My Mom The Warrior
My mother is the bravest and strongest woman I know. She was diagnosed with breast cancer in May 2002, and that summer was a nightmare for her: First the surgery that took half of her breast, 8 chemo treatments that nearly killed her, the loss of all of her hair and a great bit of her body weight. Her body was weak and she was terrified that she was going to die. Once her chemo treatments were done, she moved on the the grueling radiation schedule. One treatment every day for 33 days, and the resulting exhaustion that comes with radiation. That fall, lingering urinary tract pain lead to a new round of doctors who concluded that the chemotherapy had done permanent and lasting damage to her bladder. The resulting pain led to a horrible addiction to pain killers and an estrangement from her 3 daughters.
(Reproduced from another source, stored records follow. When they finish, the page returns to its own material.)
-- pv_equiv track=rewrite | github.com/pranavvyas94/Cuttlefish-Research | Code from repos/squid-tracking-master/squid-tracking-master/software/control/optotune_lens.py | crc_16_update
-- ===== SOURCE A (Python) =====
-- def crc_16_update(crc, a):
--
-- 	crc ^= a
--
-- 	for ii in range(8):
-- 		if (crc & 1):
-- 			crc = (crc >> 1) ^ 0xA001
-- 		else:
-- 			crc = (crc >> 1)
--
-- 	return crc
-- ===== SOURCE B (Python) =====
-- CRC_TABLE = [
--     0, 49345, 49537, 320, 49921, 960, 640, 49729,
--     50689, 1728, 1920, 51009, 1280, 50625, 50305, 1088,
--     52225, 3264, 3456, 52545, 3840, 53185, 52865, 3648,
--     2560, 51905, 52097, 2880, 51457, 2496, 2176, 51265,
--     55297, 6336, 6528, 55617, 6912, 56257, 55937, 6720,
--     7680, 57025, 57217, 8000, 56577, 7616, 7296, 56385,
--     5120, 54465, 54657, 5440, 55041, 6080, 5760, 54849,
--     53761, 4800, 4992, 54081, 4352, 53697, 53377, 4160,
--     61441, 12480, 12672, 61761, 13056, 62401, 62081, 12864,
--     13824, 63169, 63361, 14144, 62721, 13760, 13440, 62529,
--     15360, 64705, 64897, 15680, 65281, 16320, 16000, 65089,
--     64001, 15040, 15232, 64321, 14592, 63937, 63617, 14400,
--     10240, 59585, 59777, 10560, 60161, 11200, 10880, 59969,
--     60929, 11968, 12160, 61249, 11520, 60865, 60545, 11328,
--     58369, 9408, 9600, 58689, 9984, 59329, 59009, 9792,
--     8704, 58049, 58241, 9024, 57601, 8640, 8320, 57409,
--     40961, 24768, 24960, 41281, 25344, 41921, 41601, 25152,
--     26112, 42689, 42881, 26432, 42241, 26048, 25728, 42049,
--     27648, 44225, 44417, 27968, 44801, 28608, 28288, 44609,
--     43521, 27328, 27520, 43841, 26880, 43457, 43137, 26688,
--     30720, 47297, 47489, 31040, 47873, 31680, 31360, 47681,
--     48641, 32448, 32640, 48961, 32000, 48577, 48257, 31808,
--     46081, 29888, 30080, 46401, 30464, 47041, 46721, 30272,
--     29184, 45761, 45953, 29504, 45313, 29120, 28800, 45121,
--     20480, 37057, 37249, 20800, 37633, 21440, 21120, 37441,
--     38401, 22208, 22400, 38721, 21760, 38337, 38017, 21568,
--     39937, 23744, 23936, 40257, 24320, 40897, 40577, 24128,
--     23040, 39617, 39809, 23360, 39169, 22976, 22656, 38977,
--     34817, 18624, 18816, 35137, 19200, 35777, 35457, 19008,
--     19968, 36545, 36737, 20288, 36097, 19904, 19584, 35905,
--     17408, 33985, 34177, 17728, 34561, 18368, 18048, 34369,
--     33281, 17088, 17280, 33601, 16640, 33217, 32897, 16448,
-- ]
--
--
-- def crc_16_update(crc, a):
--     x = crc ^ a
--     return (x >> 8) ^ CRC_TABLE[x & 0xFF]
-- ===== Notes on version B (the rewrite author's own statement) =====
-- stated objective: alternative
-- what changed: Replaces A's 8-iteration per-bit polynomial reduction loop by a single lookup in a precomputed 256-entry CRC-16 (poly 0xA001) table: x = crc ^ a; (x >> 8) ^ CRC_TABLE[x & 0xFF].
import Mathlib
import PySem

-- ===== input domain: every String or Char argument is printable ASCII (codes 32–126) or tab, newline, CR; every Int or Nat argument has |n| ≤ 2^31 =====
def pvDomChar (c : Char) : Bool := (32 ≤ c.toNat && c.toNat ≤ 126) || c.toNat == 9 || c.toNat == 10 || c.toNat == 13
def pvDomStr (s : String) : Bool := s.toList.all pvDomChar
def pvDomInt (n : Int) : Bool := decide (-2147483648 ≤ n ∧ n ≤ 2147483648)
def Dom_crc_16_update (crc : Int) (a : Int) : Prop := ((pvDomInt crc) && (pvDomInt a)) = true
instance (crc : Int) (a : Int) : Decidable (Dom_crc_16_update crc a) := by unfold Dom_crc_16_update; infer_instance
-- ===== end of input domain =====

-- B replaces A's 8-step per-bit loop by a single lookup in the precomputed 256-entry
-- CRC-16 (poly 0xA001) table: (x >> 8) ^ CRC_TABLE[x & 0xFF] where x = crc ^ a.

-- ===== PORT A =====
def crc_16_update (crc : Int) (a : Int) : Int :=
  (PySem.List.pyRange 0 8 1).foldl
    (fun c _ii =>
      if PySem.Int.band c 1 ≠ 0 then PySem.Int.bxor (c >>> (1:Nat)) 0xA001
      else c >>> (1:Nat))
    (PySem.Int.bxor crc a)

-- ===== PORT B =====
def CRC_TABLE : List Int := [0, 49345, 49537, 320, 49921, 960, 640, 49729, 50689, 1728, 1920, 51009, 1280, 50625, 50305, 1088, 52225, 3264, 3456, 52545, 3840, 53185, 52865, 3648, 2560, 51905, 52097, 2880, 51457, 2496, 2176, 51265, 55297, 6336, 6528, 55617, 6912, 56257, 55937, 6720, 7680, 57025, 57217, 8000, 56577, 7616, 7296, 56385, 5120, 54465, 54657, 5440, 55041, 6080, 5760, 54849, 53761, 4800, 4992, 54081, 4352, 53697, 53377, 4160, 61441, 12480, 12672, 61761, 13056, 62401, 62081, 12864, 13824, 63169, 63361, 14144, 62721, 13760, 13440, 62529, 15360, 64705, 64897, 15680, 65281, 16320, 16000, 65089, 64001, 15040, 15232, 64321, 14592, 63937, 63617, 14400, 10240, 59585, 59777, 10560, 60161, 11200, 10880, 59969, 60929, 11968, 12160, 61249, 11520, 60865, 60545, 11328, 58369, 9408, 9600, 58689, 9984, 59329, 59009, 9792, 8704, 58049, 58241, 9024, 57601, 8640, 8320, 57409, 40961, 24768, 24960, 41281, 25344, 41921, 41601, 25152, 26112, 42689, 42881, 26432, 42241, 26048, 25728, 42049, 27648, 44225, 44417, 27968, 44801, 28608, 28288, 44609, 43521, 27328, 27520, 43841, 26880, 43457, 43137, 26688, 30720, 47297, 47489, 31040, 47873, 31680, 31360, 47681, 48641, 32448, 32640, 48961, 32000, 48577, 48257, 31808, 46081, 29888, 30080, 46401, 30464, 47041, 46721, 30272, 29184, 45761, 45953, 29504, 45313, 29120, 28800, 45121, 20480, 37057, 37249, 20800, 37633, 21440, 21120, 37441, 38401, 22208, 22400, 38721, 21760, 38337, 38017, 21568, 39937, 23744, 23936, 40257, 24320, 40897, 40577, 24128, 23040, 39617, 39809, 23360, 39169, 22976, 22656, 38977, 34817, 18624, 18816, 35137, 19200, 35777, 35457, 19008, 19968, 36545, 36737, 20288, 36097, 19904, 19584, 35905, 17408, 33985, 34177, 17728, 34561, 18368, 18048, 34369, 33281, 17088, 17280, 33601, 16640, 33217, 32897, 16448]

def crc_16_update_alt (crc : Int) (a : Int) : Int :=
  let x := PySem.Int.bxor crc a
  PySem.Int.bxor (x >>> (8:Nat)) ((PySem.List.pyGet? CRC_TABLE (PySem.Int.band x 255)).getD 0)

-- ===== PRECONDITION & SPEC =====
def Spec_crc_16_update (crc : Int) (a : Int) (out : Int) : Prop := out = crc_16_update_alt crc a
instance (crc : Int) (a : Int) (out : Int) : Decidable (Spec_crc_16_update crc a out) := by unfold Spec_crc_16_update; infer_instance

-- ===== CLAIM (what is proved, stated in full; the proofs are below) =====
def Claim_equal_crc_16_update : Prop := ∀ (crc : Int) (a : Int), Dom_crc_16_update crc a → Spec_crc_16_update crc a (crc_16_update crc a)

-- ===== LEMMAS AND PROOFS =====

-- one body iteration of A's loop
def pvStep (c : Int) : Int :=
  if PySem.Int.band c 1 ≠ 0 then PySem.Int.bxor (c >>> (1:Nat)) 0xA001
  else c >>> (1:Nat)

theorem pv_bxor_negSucc_negSucc (m n : Nat) :
    PySem.Int.bxor (Int.negSucc m) (Int.negSucc n) = ((m ^^^ n : Nat) : Int) := by
  unfold PySem.Int.bxor
  rw [if_neg (by omega), if_neg (by omega)]
  have h1 : (-(Int.negSucc m) - 1).toNat = m := by omega
  have h2 : (-(Int.negSucc n) - 1).toNat = n := by omega
  rw [h1, h2]

theorem pv_bxor_ofNat_negSucc (m n : Nat) :
    PySem.Int.bxor ((m : Nat) : Int) (Int.negSucc n) = Int.negSucc (m ^^^ n) := by
  unfold PySem.Int.bxor
  rw [if_pos (by omega), if_neg (by omega)]
  have h1 : ((m : Int)).toNat = m := by omega
  have h2 : (-(Int.negSucc n) - 1).toNat = n := by omega
  rw [h1, h2]
  omega

theorem pv_bxor_negSucc_ofNat (m n : Nat) :
    PySem.Int.bxor (Int.negSucc m) ((n : Nat) : Int) = Int.negSucc (m ^^^ n) := by
  rw [PySem.Int.bxor_comm, pv_bxor_ofNat_negSucc, Nat.xor_comm]

theorem pv_sr1 (x : Int) : x >>> (1:Nat) = x / 2 := by
  rcases x with m|m
  · rw [show ((Int.ofNat m) >>> (1:Nat) : Int) = Int.ofNat (m >>> 1) from rfl]
    simp [Nat.shiftRight_eq_div_pow, Int.ofNat_eq_natCast]
  · rw [show ((Int.negSucc m) >>> (1:Nat) : Int) = Int.negSucc (m >>> 1) from rfl]
    simp [Nat.shiftRight_eq_div_pow, Int.negSucc_eq]
    omega

theorem pv_sr8 (x : Int) : x >>> (8:Nat) = x / 256 := by
  rcases x with m|m
  · rw [show ((Int.ofNat m) >>> (8:Nat) : Int) = Int.ofNat (m >>> 8) from rfl]
    simp [Nat.shiftRight_eq_div_pow, Int.ofNat_eq_natCast]
    try omega
  · rw [show ((Int.negSucc m) >>> (8:Nat) : Int) = Int.negSucc (m >>> 8) from rfl]
    simp [Nat.shiftRight_eq_div_pow, Int.negSucc_eq]
    omega

theorem pv_band_one (c : Int) : PySem.Int.band c 1 = c % 2 := by
  rw [PySem.Int.band_one]
  simp [PySem.Int.mod, Int.fmod_eq_emod]

theorem pv_band_255 (x : Int) : PySem.Int.band x 255 = x % 256 := by
  rcases x with m|m
  · rw [show ((Int.ofNat m) : Int) = ((m : Nat) : Int) from rfl,
      show ((255:Int)) = ((255:Nat) : Int) from rfl, PySem.Int.band_natCast]
    rw [show (255:Nat) = 2^8 - 1 from rfl, Nat.and_two_pow_sub_one_eq_mod]
    omega
  · unfold PySem.Int.band
    rw [if_neg (by omega), if_pos (by omega)]
    have h1 : ((255:Int)).toNat = 255 := rfl
    have h2 : (-(Int.negSucc m) - 1).toNat = m := by omega
    rw [h1, h2, Nat.and_comm, show (255:Nat) = 2^8 - 1 from rfl,
      Nat.and_two_pow_sub_one_eq_mod]
    have : m % 256 < 256 := Nat.mod_lt _ (by omega)
    omega

theorem pv_bxor_sr1 (a b : Int) :
    (PySem.Int.bxor a b) >>> (1:Nat) = PySem.Int.bxor (a >>> (1:Nat)) (b >>> (1:Nat)) := by
  have hN : ∀ k : Nat, ((k:Int) >>> (1:Nat)) = ((k >>> 1 : Nat) : Int) := fun _ => rfl
  have hS : ∀ k : Nat, ((Int.negSucc k) >>> (1:Nat)) = Int.negSucc (k >>> 1) := fun _ => rfl
  rcases a with m|m <;> rcases b with n|n <;>
    simp only [Int.ofNat_eq_natCast, PySem.Int.bxor_natCast, pv_bxor_ofNat_negSucc,
      pv_bxor_negSucc_ofNat, pv_bxor_negSucc_negSucc, hN, hS, Nat.shiftRight_xor_distrib]

theorem pv_bxor_half (a b : Int) :
    (PySem.Int.bxor a b) / 2 = PySem.Int.bxor (a / 2) (b / 2) := by
  rw [← pv_sr1, ← pv_sr1, ← pv_sr1, pv_bxor_sr1]

theorem pv_nat_xor_mod_two (x y : Nat) : (x ^^^ y) % 2 = (x % 2 + y % 2) % 2 := by
  rw [← Nat.and_one_is_mod (x ^^^ y), Nat.and_xor_distrib_right,
    Nat.and_one_is_mod, Nat.and_one_is_mod]
  rcases Nat.mod_two_eq_zero_or_one x with h | h <;>
    rcases Nat.mod_two_eq_zero_or_one y with h' | h' <;> rw [h, h'] <;> decide

theorem pv_bxor_parity (a b : Int) :
    (PySem.Int.bxor a b) % 2 = (a % 2 + b % 2) % 2 := by
  have h := pv_nat_xor_mod_two
  rcases a with m|m <;> rcases b with n|n <;>
    simp only [Int.ofNat_eq_natCast, PySem.Int.bxor_natCast, pv_bxor_ofNat_negSucc,
      pv_bxor_negSucc_ofNat, pv_bxor_negSucc_negSucc]
  all_goals try simp only [Int.negSucc_eq]
  all_goals (have hx := h m n; omega)

theorem pv_bxor_assoc (a b c : Int) :
    PySem.Int.bxor (PySem.Int.bxor a b) c = PySem.Int.bxor a (PySem.Int.bxor b c) := by
  rcases a with m|m <;> rcases b with n|n <;> rcases c with p|p <;>
    simp only [Int.ofNat_eq_natCast, PySem.Int.bxor_natCast, pv_bxor_ofNat_negSucc,
      pv_bxor_negSucc_ofNat, pv_bxor_negSucc_negSucc, Nat.xor_assoc]

theorem pv_bxor_right_comm (a b c : Int) :
    PySem.Int.bxor (PySem.Int.bxor a b) c = PySem.Int.bxor (PySem.Int.bxor a c) b := by
  rw [pv_bxor_assoc, pv_bxor_assoc, PySem.Int.bxor_comm b c]

theorem pv_step_even (r y : Int) (hy : y % 2 = 0) :
    pvStep (PySem.Int.bxor r y) = PySem.Int.bxor (pvStep r) (y / 2) := by
  have hpar : (PySem.Int.bxor r y) % 2 = r % 2 := by
    rw [pv_bxor_parity, hy]; omega
  unfold pvStep
  rw [pv_band_one, pv_band_one, hpar, pv_sr1, pv_sr1, pv_bxor_half]
  by_cases h : r % 2 = 0
  · rw [if_neg (by omega), if_neg (by omega)]
  · rw [if_pos (by omega), if_pos (by omega), pv_bxor_right_comm]

theorem pv_iter (n : Nat) (r q : Int) :
    pvStep^[n] (PySem.Int.bxor r (q * 2^n)) = PySem.Int.bxor (pvStep^[n] r) q := by
  induction n generalizing r q with
  | zero => simp
  | succ n ih =>
    have hdvd : (2:Int) ∣ q * 2^(n+1) := ⟨q * 2^n, by ring⟩
    have hy : (q * 2^(n+1)) % 2 = 0 := by omega
    have hhalf : (q * 2^(n+1)) / 2 = q * 2^n := by
      rw [show q * 2^(n+1) = (q * 2^n) * 2 by ring, Int.mul_ediv_cancel _ (by norm_num)]
    rw [Function.iterate_succ_apply, Function.iterate_succ_apply,
      pv_step_even r _ hy, hhalf, ih]

theorem pv_bxor_addlow (n : Nat) (q s : Int) (h0 : 0 ≤ s) (h1 : s < 2^n) :
    PySem.Int.bxor (q * 2^n) s = q * 2^n + s := by
  induction n generalizing q s with
  | zero =>
    have : s = 0 := by omega
    simp [this]
  | succ n ih =>
    have hdvd : (2:Int) ∣ q * 2^(n+1) := ⟨q * 2^n, by ring⟩
    have hhalf : (q * 2^(n+1)) / 2 = q * 2^n := by
      rw [show q * 2^(n+1) = (q * 2^n) * 2 by ring, Int.mul_ediv_cancel _ (by norm_num)]
    have hs2 : s / 2 < 2^n := by omega
    have hL2 : (PySem.Int.bxor (q * 2^(n+1)) s) / 2 = q * 2^n + s / 2 := by
      rw [pv_bxor_half, hhalf, ih _ _ (by omega) hs2]
    have hLp : (PySem.Int.bxor (q * 2^(n+1)) s) % 2 = s % 2 := by
      rw [pv_bxor_parity]; omega
    omega

set_option maxRecDepth 100000 in
theorem pv_table (s : Int) (h0 : 0 ≤ s) (h1 : s < 256) :
    (PySem.List.pyGet? CRC_TABLE s).getD 0 = pvStep^[8] s := by
  lift s to Nat using h0 with m
  rw [PySem.List.pyGet?_natCast]
  have hm : m < 256 := by omega
  have hall : (List.range 256).all
      (fun k => (CRC_TABLE[k]?.getD 0) == pvStep^[8] ((k : Nat) : Int)) = true := by decide
  have := List.all_eq_true.mp hall m (List.mem_range.mpr hm)
  exact beq_iff_eq.mp this

theorem pv_portA (crc a : Int) :
    crc_16_update crc a = pvStep^[8] (PySem.Int.bxor crc a) := by
  rfl

theorem crc_16_update_eq_alt (crc a : Int) :
    crc_16_update crc a = crc_16_update_alt crc a := by
  rw [pv_portA]
  set x := PySem.Int.bxor crc a with hx
  have hq0 : 0 ≤ x % 256 := Int.emod_nonneg _ (by norm_num)
  have hq1 : x % 256 < 256 := Int.emod_lt_of_pos _ (by norm_num)
  have hdecomp : x = PySem.Int.bxor (x % 256) (x / 256 * 2^8) := by
    rw [PySem.Int.bxor_comm, pv_bxor_addlow 8 _ _ hq0 (by omega)]
    omega
  calc pvStep^[8] x
      = pvStep^[8] (PySem.Int.bxor (x % 256) (x / 256 * 2^8)) := by rw [← hdecomp]
    _ = PySem.Int.bxor (pvStep^[8] (x % 256)) (x / 256) := pv_iter 8 _ _
    _ = crc_16_update_alt crc a := by
        show _ = PySem.Int.bxor (x >>> (8:Nat)) ((PySem.List.pyGet? CRC_TABLE (PySem.Int.band x 255)).getD 0)
        rw [pv_sr8, pv_band_255, pv_table _ hq0 hq1, PySem.Int.bxor_comm]

-- ===== VERDICT (by name: the statement is the Claim_ definition above) =====
theorem crc_16_update_spec : Claim_equal_crc_16_update := by
  intro crc a _
  unfold Spec_crc_16_update
  exact crc_16_update_eq_alt crc a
She decided she could not live that way anymore and moved 800 miles away to the town where she was raised. She lived there for a year and kicked her pain killer addiction. After a year, she moved back to where we are. The day she got to town, she sat in my living room and told me that she had been diagnosed with another round of breast cancer, in the opposite breast. Four years from the date she was originally diagnosed. That was her deciding factor to move back: Access to good doctors.
Again, the surgery. This time, though, she had no health insurance and informed her oncologist that she would absolutely not take chemotherapy. Another round of radiation followed.
Angels are always at work. The hospital where her surgery occurred wrote off her surgery. The radiation center did the same. She went through this second round of cancer to find that it was likely caused by a cancer drug. Tamoxifin, the estrogen blocker that was supposed to keep the cancer at bay. A doctor mentioned off hand one day that they were seeing a large surge in former breast cancer patients returning with new tumors from this drug. So the thing that was supposed to "cure" her caused her cancer.
I say all of this to say that today, my mom is wonderful and healthy and has mammograms every 6 months to ensure a third occurrance.
Having gone through everything she has been through and she's still here to talk about it.
She is my hero.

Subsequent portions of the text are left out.